### STUDY MATERIAL:
·····
lemma pvMemoF_spec (ws : List String) : ∀ (mask : Nat) (c : Char) (memo : PySem.Dict (Nat × Char) Int),
    (∀ m' c' v, memo.get? (m', c') = some v → v = pvChain c' (maskSub ws m')) →
    (pvMemoF (ws.map pvFirst) (ws.map pvLast) c mask memo).1 = pvChain c (maskSub ws mask) ∧
    (∀ m' c' v, (pvMemoF (ws.map pvFirst) (ws.map pvLast) c mask memo).2.get? (m', c') = some v →
      v = pvChain c' (maskSub ws m')) := by
  intro mask
  induction mask using Nat.strong_induction_on with
  | _ mask ih =>
  intro c memo hval
  rw [pvMemoF]
  cases hget : memo.get? (mask, c) with
  | some v =>
    exact ⟨hval mask c v hget, hval⟩
  | none =>
    have loop : ∀ (l : List Nat), (∀ j ∈ l, j < ws.length) →
        ∀ (best : Int) (memo' : PySem.Dict (Nat × Char) Int),
        (∀ m' c' v, memo'.get? (m', c') = some v → v = pvChain c' (maskSub ws m')) →
        (l.foldl
          (fun (acc : Int × PySem.Dict (Nat × Char) Int) j =>
            if h : mask.testBit j ∧ (ws.map pvFirst).getD j ' ' = c then
              let s := pvMemoF (ws.map pvFirst) (ws.map pvLast) ((ws.map pvLast).getD j ' ')
                (mask ^^^ (1 <<< j)) acc.2
              (if s.1 + 1 > acc.1 then s.1 + 1 else acc.1, s.2)
            else acc)
          (best, memo')).1 =
          l.foldl (fun b j =>
            if mask.testBit j ∧ pvFirst (ws.getD j "") = c then
              max b (pvChain (pvLast (ws.getD j "")) (maskSub ws (mask ^^^ (1 <<< j))) + 1) else b) best ∧
        (∀ m' c' v, (l.foldl
          (fun (acc : Int × PySem.Dict (Nat × Char) Int) j =>
            if h : mask.testBit j ∧ (ws.map pvFirst).getD j ' ' = c then
              let s := pvMemoF (ws.map pvFirst) (ws.map pvLast) ((ws.map pvLast).getD j ' ')
                (mask ^^^ (1 <<< j)) acc.2
              (if s.1 + 1 > acc.1 then s.1 + 1 else acc.1, s.2)
            else acc)
          (best, memo')).2.get? (m', c') = some v → v = pvChain c' (maskSub ws m')) := by
      intro l
      induction l with
      | nil => intro _ best memo' hm; exact ⟨rfl, hm⟩
      | cons j l ihl =>
        intro hl best memo' hm
        have hj : j < ws.length := hl j List.mem_cons_self
        simp only [List.foldl_cons]
        rw [map_getD pvFirst ws j hj ' ' "", map_getD pvLast ws j hj ' ' ""]
        by_cases hQ : mask.testBit j ∧ pvFirst (ws.getD j "") = c
        · rw [dif_pos hQ, if_pos hQ]
          have hsub := ih (mask ^^^ (1 <<< j)) (xor_bit_lt mask j hQ.1)
            (pvLast (ws.getD j "")) memo' hm
          obtain ⟨hs1, hs2⟩ := hsub
          simp only [hs1]
          rw [if_gt_eq_max]
          exact ihl (fun k hk => hl k (List.mem_cons_of_mem _ hk)) _ _ hs2
        · rw [dif_neg hQ, if_neg hQ]
          exact ihl (fun k hk => hl k (List.mem_cons_of_mem _ hk)) best memo' hm
    have hrange : ∀ j ∈ List.range (ws.map pvFirst).length, j < ws.length := by
      intro j hj
      rw [List.length_map] at hj
      exact List.mem_range.mp hj
    obtain ⟨hfst, hsnd⟩ := loop (List.range (ws.map pvFirst).length) hrange 0 memo hval
    have hpure : (List.range (ws.map pvFirst).length).foldl (fun b j =>
        if mask.testBit j ∧ pvFirst (ws.getD j "") = c then
          max b (pvChain (pvLast (ws.getD j "")) (maskSub ws (mask ^^^ (1 <<< j))) + 1) else b) 0 =
        pvChain c (maskSub ws mask) := by
      rw [List.length_map, pvChain_maskSub]
      have hstep : ∀ (b : Int), ∀ j ∈ List.range ws.length,
          (if mask.testBit j ∧ pvFirst (ws.getD j "") = c then
            max b (pvChain (pvLast (ws.getD j "")) (maskSub ws (mask ^^^ (1 <<< j))) + 1) else b) =
          (if mask.testBit j ∧ pvFirst (ws.getD j "") = c then
            max b (if mask.testBit j ∧ pvFirst (ws.getD j "") = c then
              1 + pvChain (pvLast (ws.getD j "")) (maskSub ws (mask ^^^ (1 <<< j))) else 0) else b) := by
        intro b j _
        by_cases hQ : mask.testBit j ∧ pvFirst (ws.getD j "") = c
        · rw [if_pos hQ, if_pos hQ, if_pos hQ]
          omega
        · rw [if_neg hQ, if_neg hQ]
      rw [List.foldl_ext _ _ 0 hstep]
      rw [foldl_max_if_eq _ _ (by
          intro j
          by_cases h : mask.testBit j ∧ pvFirst (ws.getD j "") = c
          · rw [if_pos h]
            have := pvChain_nonneg (pvLast (ws.getD j "")) (maskSub ws (mask ^^^ (1 <<< j)))
            omega
          · rw [if_neg h])
        (by intro j h; rw [if_neg h]) _ 0 le_rfl]
    constructor
    · simp only [hfst, hpure]
    · intro m' c' v hv
      simp only at hv
      rw [PySem.Dict.get?_insert] at hv
      by_cases hk : (m', c') = (mask, c)
      · rw [if_pos hk] at hv
        obtain ⟨hm, hc⟩ := Prod.mk.injEq .. ▸ hk
        cases hv
        rw [hm, hc, hfst, hpure]
      · rw [if_neg hk] at hv
        exact hsnd m' c' v hv

lemma words_rec_alt_eq (actual : String) (ws : List String) (b : Int) :
    words_rec_alt actual ws b = b + pvChain (pvLast actual) ws := by
  simp only [words_rec_alt]
  by_cases h0 : ws.length = 0
  · rw [if_pos h0]
    have : ws = [] := List.eq_nil_of_length_eq_zero h0
    subst this
    rw [pvChain_nil]
    omega
  · rw [if_neg h0]
    have hempty : ∀ m' c' v, (PySem.Dict.empty : PySem.Dict (Nat × Char) Int).get? (m', c') = some v →
        v = pvChain c' (maskSub ws m') := by
      intro m' c' v hv
      rw [PySem.Dict.get?_empty] at hv
      cases hv
    obtain ⟨h1, _⟩ := pvMemoF_spec ws ((1 <<< ws.length) - 1) (pvLast actual) PySem.Dict.empty hempty
    rw [h1, Nat.one_shiftLeft, maskSub_full]

-- ===== VERDICT (by name: the statement is the Claim_ definition above) =====
theorem words_rec_spec : Claim_equal_words_rec := by
  intro actual words biggest_all _ _
  unfold Spec_words_rec
  rw [words_rec_eq, words_rec_alt_eq]
-- ===== VERDICT (by name: the statement is the Claim_ definition above) =====
theorem build_arc_succ_3_py_spec : Claim_equal_build_arc_succ_3_py := by
  intro m _
  unfold Spec_build_arc_succ_3_py
  by_cases hm : 0 < m
  · have hmm : (0 : Int) < m * m := by positivity
    have hn : (0 : Int) < m ^ 3 := by positivity
    rw [A_as_map m hm, B_as_map m hm]
    apply List.map_congr_left
    intro idx hidx
    rw [PySem.List.mem_pyRange_one] at hidx
    set I := PySem.Int.floordiv idx (m * m) with hIdef
    set R := PySem.Int.mod idx (m * m) with hRdef
    set J := PySem.Int.floordiv R m with hJdef
    set K := PySem.Int.mod R m with hKdef
    have hIR : I * (m * m) + R = idx := PySem.Int.floordiv_mul_add_mod idx (m * m)
    have hR0 : 0 ≤ R := PySem.Int.mod_nonneg idx hmm
    have hR1 : R < m * m := PySem.Int.mod_lt idx hmm
    have hJK : J * m + K = R := PySem.Int.floordiv_mul_add_mod R m
    have hK0 : 0 ≤ K := PySem.Int.mod_nonneg R hm
    have hK1 : K < m := PySem.Int.mod_lt R hm
    have hI0 : 0 ≤ I := (PySem.Int.le_floordiv_iff_mul_le hmm).mpr (by linarith [hidx.1])
    have hI1 : I < m := (PySem.Int.floordiv_lt_iff_lt_mul hmm).mpr (by nlinarith [hidx.2])
    have hJ0 : 0 ≤ J := (PySem.Int.le_floordiv_iff_mul_le hm).mpr (by linarith)
    have hJ1 : J < m := (PySem.Int.floordiv_lt_iff_lt_mul hm).mpr (by linarith)
    have e1 : PySem.Int.mod (I + 1) m * (m * m) + J * m + K
        = PySem.Int.mod (idx + m * m) (m ^ 3) := by
      by_cases hi : I + 1 < m
      · rw [mod_eq_of_decomp (I + 1) m 0 (I + 1) hm (by linarith) hi (by ring)]
        rw [mod_eq_of_decomp (idx + m * m) (m ^ 3) 0 (idx + m * m) hn (by linarith)
          (by nlinarith) (by ring)]
        nlinarith [hIR, hJK]
      · have hIe : I = m - 1 := by omega
        rw [mod_eq_of_decomp (I + 1) m 1 0 hm le_rfl hm (by omega)]
        rw [mod_eq_of_decomp (idx + m * m) (m ^ 3) 1 R hn hR0 (by nlinarith) (by nlinarith [hIR])]
        linarith [hJK]
    have e2 : I * (m * m) + PySem.Int.mod (J + 1) m * m + K
        = m * m * I + PySem.Int.mod (idx + m) (m * m) := by
      have hsub : PySem.Int.mod (idx + m) (m * m) = PySem.Int.mod (R + m) (m * m) := by
        rw [show idx + m = I * (m * m) + (R + m) by linarith [hIR]]
        exact mod_mul_add I (R + m) (m * m) hmm
      rw [hsub]
      by_cases hj : J + 1 < m
      · rw [mod_eq_of_decomp (J + 1) m 0 (J + 1) hm (by linarith) hj (by ring)]
        rw [mod_eq_of_decomp (R + m) (m * m) 0 (R + m) hmm (by linarith)
          (by nlinarith [hJK]) (by ring)]
        nlinarith [hJK]
      · have hJe : J = m - 1 := by omega
        rw [mod_eq_of_decomp (J + 1) m 1 0 hm le_rfl hm (by omega)]
        rw [mod_eq_of_decomp (R + m) (m * m) 1 K hmm hK0 (by nlinarith) (by nlinarith [hJK])]
        ring
    have e3 : I * (m * m) + J * m + PySem.Int.mod (K + 1) m
        = m * PySem.Int.floordiv idx m + PySem.Int.mod (idx + 1) m := by
      have hfd : PySem.Int.floordiv idx m = I * m + J := by
        rw [show idx = (I * m + J) * m + K by nlinarith [hIR, hJK]]
        exact floordiv_mul_add (I * m + J) K m hm hK0 hK1
      have hmd : PySem.Int.mod (idx + 1) m = PySem.Int.mod (K + 1) m := by
        rw [show idx + 1 = (I * m + J) * m + (K + 1) by nlinarith [hIR, hJK]]
        exact mod_mul_add (I * m + J) (K + 1) m hm
      rw [hfd, hmd]; ring
    simp only [List.cons.injEq, and_true]
    exact ⟨e1, e2, e3⟩
  · have hm' : m ≤ 0 := le_of_not_gt hm
    have h3 : m ^ 3 ≤ 0 := by nlinarith [sq_nonneg m]
    have hmm0 : 0 ≤ m * m := mul_self_nonneg m
    simp [build_arc_succ_3_py, build_arc_succ_3_py_alt, hm',
      PySem.List.pyRange_one_eq_nil h3]
-- pv_equiv track=rewrite | github.com/kuk329/codingTestPractice | programmers/level0/수 조작하기1.py | solution
-- ===== SOURCE A (Python) =====
-- def solution(n, control):
--
--     for s in control:
--         if s=="w":
--             n+=1
--         if s=="s":
--             n-=1
--         if s=="d":
--             n+=10
--         if s=="a":
--             n-=10
--
--     return n
-- ===== SOURCE B (Python) =====
-- def solution(n, control):
--     counts = {}
--     for ch in control:
--         counts[ch] = counts.get(ch, 0) + 1
--     return (n + counts.get("w", 0) - counts.get("s", 0)
--             + 10 * counts.get("d", 0) - 10 * counts.get("a", 0))
-- ===== Notes on version B (the rewrite author's own statement) =====
-- stated objective: simpler
-- what changed: Replaced the per-character if-cascade loop updating n with a one-pass frequency count (Counter) followed by a closed-form arithmetic combination n + c['w'] - c['s'] + 10*c['d'] - 10*c['a'].
import Mathlib
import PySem

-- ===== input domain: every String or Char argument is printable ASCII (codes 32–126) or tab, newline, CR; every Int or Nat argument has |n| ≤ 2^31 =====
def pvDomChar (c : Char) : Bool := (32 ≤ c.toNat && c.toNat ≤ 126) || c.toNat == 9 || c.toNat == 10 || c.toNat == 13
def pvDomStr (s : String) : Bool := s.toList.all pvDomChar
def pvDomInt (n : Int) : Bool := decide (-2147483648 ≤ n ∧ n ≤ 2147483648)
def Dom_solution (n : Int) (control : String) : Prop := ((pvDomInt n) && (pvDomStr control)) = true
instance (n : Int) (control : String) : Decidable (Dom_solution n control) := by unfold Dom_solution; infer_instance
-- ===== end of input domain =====

-- ===== PORT A =====
-- One honest line: B replaces A's per-character if-cascade updating n with a
-- one-pass character count followed by a closed-form arithmetic combination (simpler decomposition).
def solution (n : Int) (control : String) : Int :=
  control.toList.foldl
    (fun n s =>
      let n := if s = 'w' then n + 1 else n
      let n := if s = 's' then n - 1 else n
      let n := if s = 'd' then n + 10 else n
      let n := if s = 'a' then n - 10 else n
      n) n

-- ===== PORT B =====
def solution_alt (n : Int) (control : String) : Int :=
  let counts : PySem.Dict Char Int :=
    control.toList.foldl (fun d ch => d.insert ch (d.getD ch 0 + 1)) PySem.Dict.empty
  n + counts.getD 'w' 0 - counts.getD 's' 0
    + 10 * counts.getD 'd' 0 - 10 * counts.getD 'a' 0

-- ===== PRECONDITION & SPEC =====
def Spec_solution (n : Int) (control : String) (out : Int) : Prop := out = solution_alt n control
instance (n : Int) (control : String) (out : Int) : Decidable (Spec_solution n control out) := by unfold Spec_solution; infer_instance

-- ===== CLAIM (what is proved, stated in full; the proofs are below) =====
def Claim_equal_solution : Prop := ∀ (n : Int) (control : String), Dom_solution n control → Spec_solution n control (solution n control)

-- ===== LEMMAS AND PROOFS =====

-- The count dictionary built by B's loop answers getD with the list count.
theorem pv_counts_getD (l : List Char) (d : PySem.Dict Char Int) (c : Char) :
    (l.foldl (fun d ch => d.insert ch (d.getD ch 0 + 1)) d).getD c 0
      = d.getD c 0 + (l.count c : Int) := by
  induction l generalizing d with
  | nil => simp
  | cons x xs ih =>
    simp only [List.foldl_cons, ih, PySem.Dict.getD_insert, List.count_cons]
    by_cases h : c = x
    · subst h; simp; ring
    · simp [h, Ne.symm h]

-- A's fold is the closed-form combination of the four counts.
theorem pv_solA (l : List Char) (n : Int) :
    l.foldl
      (fun n s =>
        let n := if s = 'w' then n + 1 else n
        let n := if s = 's' then n - 1 else n
        let n := if s = 'd' then n + 10 else n
        let n := if s = 'a' then n - 10 else n
        n) n
      = n + (l.count 'w' : Int) - (l.count 's' : Int)
          + 10 * (l.count 'd' : Int) - 10 * (l.count 'a' : Int) := by
  induction l generalizing n with
  | nil => simp
  | cons x xs ih =>
    simp only [List.foldl_cons, ih, List.count_cons]
    by_cases hw : x = 'w' <;> by_cases hs : x = 's' <;> by_cases hd : x = 'd' <;>
      by_cases ha : x = 'a' <;> simp_all <;> ring

-- ===== VERDICT (by name: the statement is the Claim_ definition above) =====
theorem solution_spec : Claim_equal_solution := by
  intro n control _
  unfold Spec_solution solution solution_alt
  simp only [pv_solA, pv_counts_getD, PySem.Dict.getD_empty]
  ring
·····
### WORK INSTRUCTION:
Copy verbatim, from the listing above, each line from the one containing "have hJ1 : J" down to the one containing "0 := le_of_not_gt hm", inclusive.

### COMPLETED EXERCISE:
    have hJ1 : J < m := (PySem.Int.floordiv_lt_iff_lt_mul hm).mpr (by linarith)
    have e1 : PySem.Int.mod (I + 1) m * (m * m) + J * m + K
        = PySem.Int.mod (idx + m * m) (m ^ 3) := by
      by_cases hi : I + 1 < m
      · rw [mod_eq_of_decomp (I + 1) m 0 (I + 1) hm (by linarith) hi (by ring)]
        rw [mod_eq_of_decomp (idx + m * m) (m ^ 3) 0 (idx + m * m) hn (by linarith)
          (by nlinarith) (by ring)]
        nlinarith [hIR, hJK]
      · have hIe : I = m - 1 := by omega
        rw [mod_eq_of_decomp (I + 1) m 1 0 hm le_rfl hm (by omega)]
        rw [mod_eq_of_decomp (idx + m * m) (m ^ 3) 1 R hn hR0 (by nlinarith) (by nlinarith [hIR])]
        linarith [hJK]
    have e2 : I * (m * m) + PySem.Int.mod (J + 1) m * m + K
        = m * m * I + PySem.Int.mod (idx + m) (m * m) := by
      have hsub : PySem.Int.mod (idx + m) (m * m) = PySem.Int.mod (R + m) (m * m) := by
        rw [show idx + m = I * (m * m) + (R + m) by linarith [hIR]]
        exact mod_mul_add I (R + m) (m * m) hmm
      rw [hsub]
      by_cases hj : J + 1 < m
      · rw [mod_eq_of_decomp (J + 1) m 0 (J + 1) hm (by linarith) hj (by ring)]
        rw [mod_eq_of_decomp (R + m) (m * m) 0 (R + m) hmm (by linarith)
          (by nlinarith [hJK]) (by ring)]
        nlinarith [hJK]
      · have hJe : J = m - 1 := by omega
        rw [mod_eq_of_decomp (J + 1) m 1 0 hm le_rfl hm (by omega)]
        rw [mod_eq_of_decomp (R + m) (m * m) 1 K hmm hK0 (by nlinarith) (by nlinarith [hJK])]
        ring
    have e3 : I * (m * m) + J * m + PySem.Int.mod (K + 1) m
        = m * PySem.Int.floordiv idx m + PySem.Int.mod (idx + 1) m := by
      have hfd : PySem.Int.floordiv idx m = I * m + J := by
        rw [show idx = (I * m + J) * m + K by nlinarith [hIR, hJK]]
        exact floordiv_mul_add (I * m + J) K m hm hK0 hK1
      have hmd : PySem.Int.mod (idx + 1) m = PySem.Int.mod (K + 1) m := by
        rw [show idx + 1 = (I * m + J) * m + (K + 1) by nlinarith [hIR, hJK]]
        exact mod_mul_add (I * m + J) (K + 1) m hm
      rw [hfd, hmd]; ring
    simp only [List.cons.injEq, and_true]
    exact ⟨e1, e2, e3⟩
  · have hm' : m ≤ 0 := le_of_not_gt hm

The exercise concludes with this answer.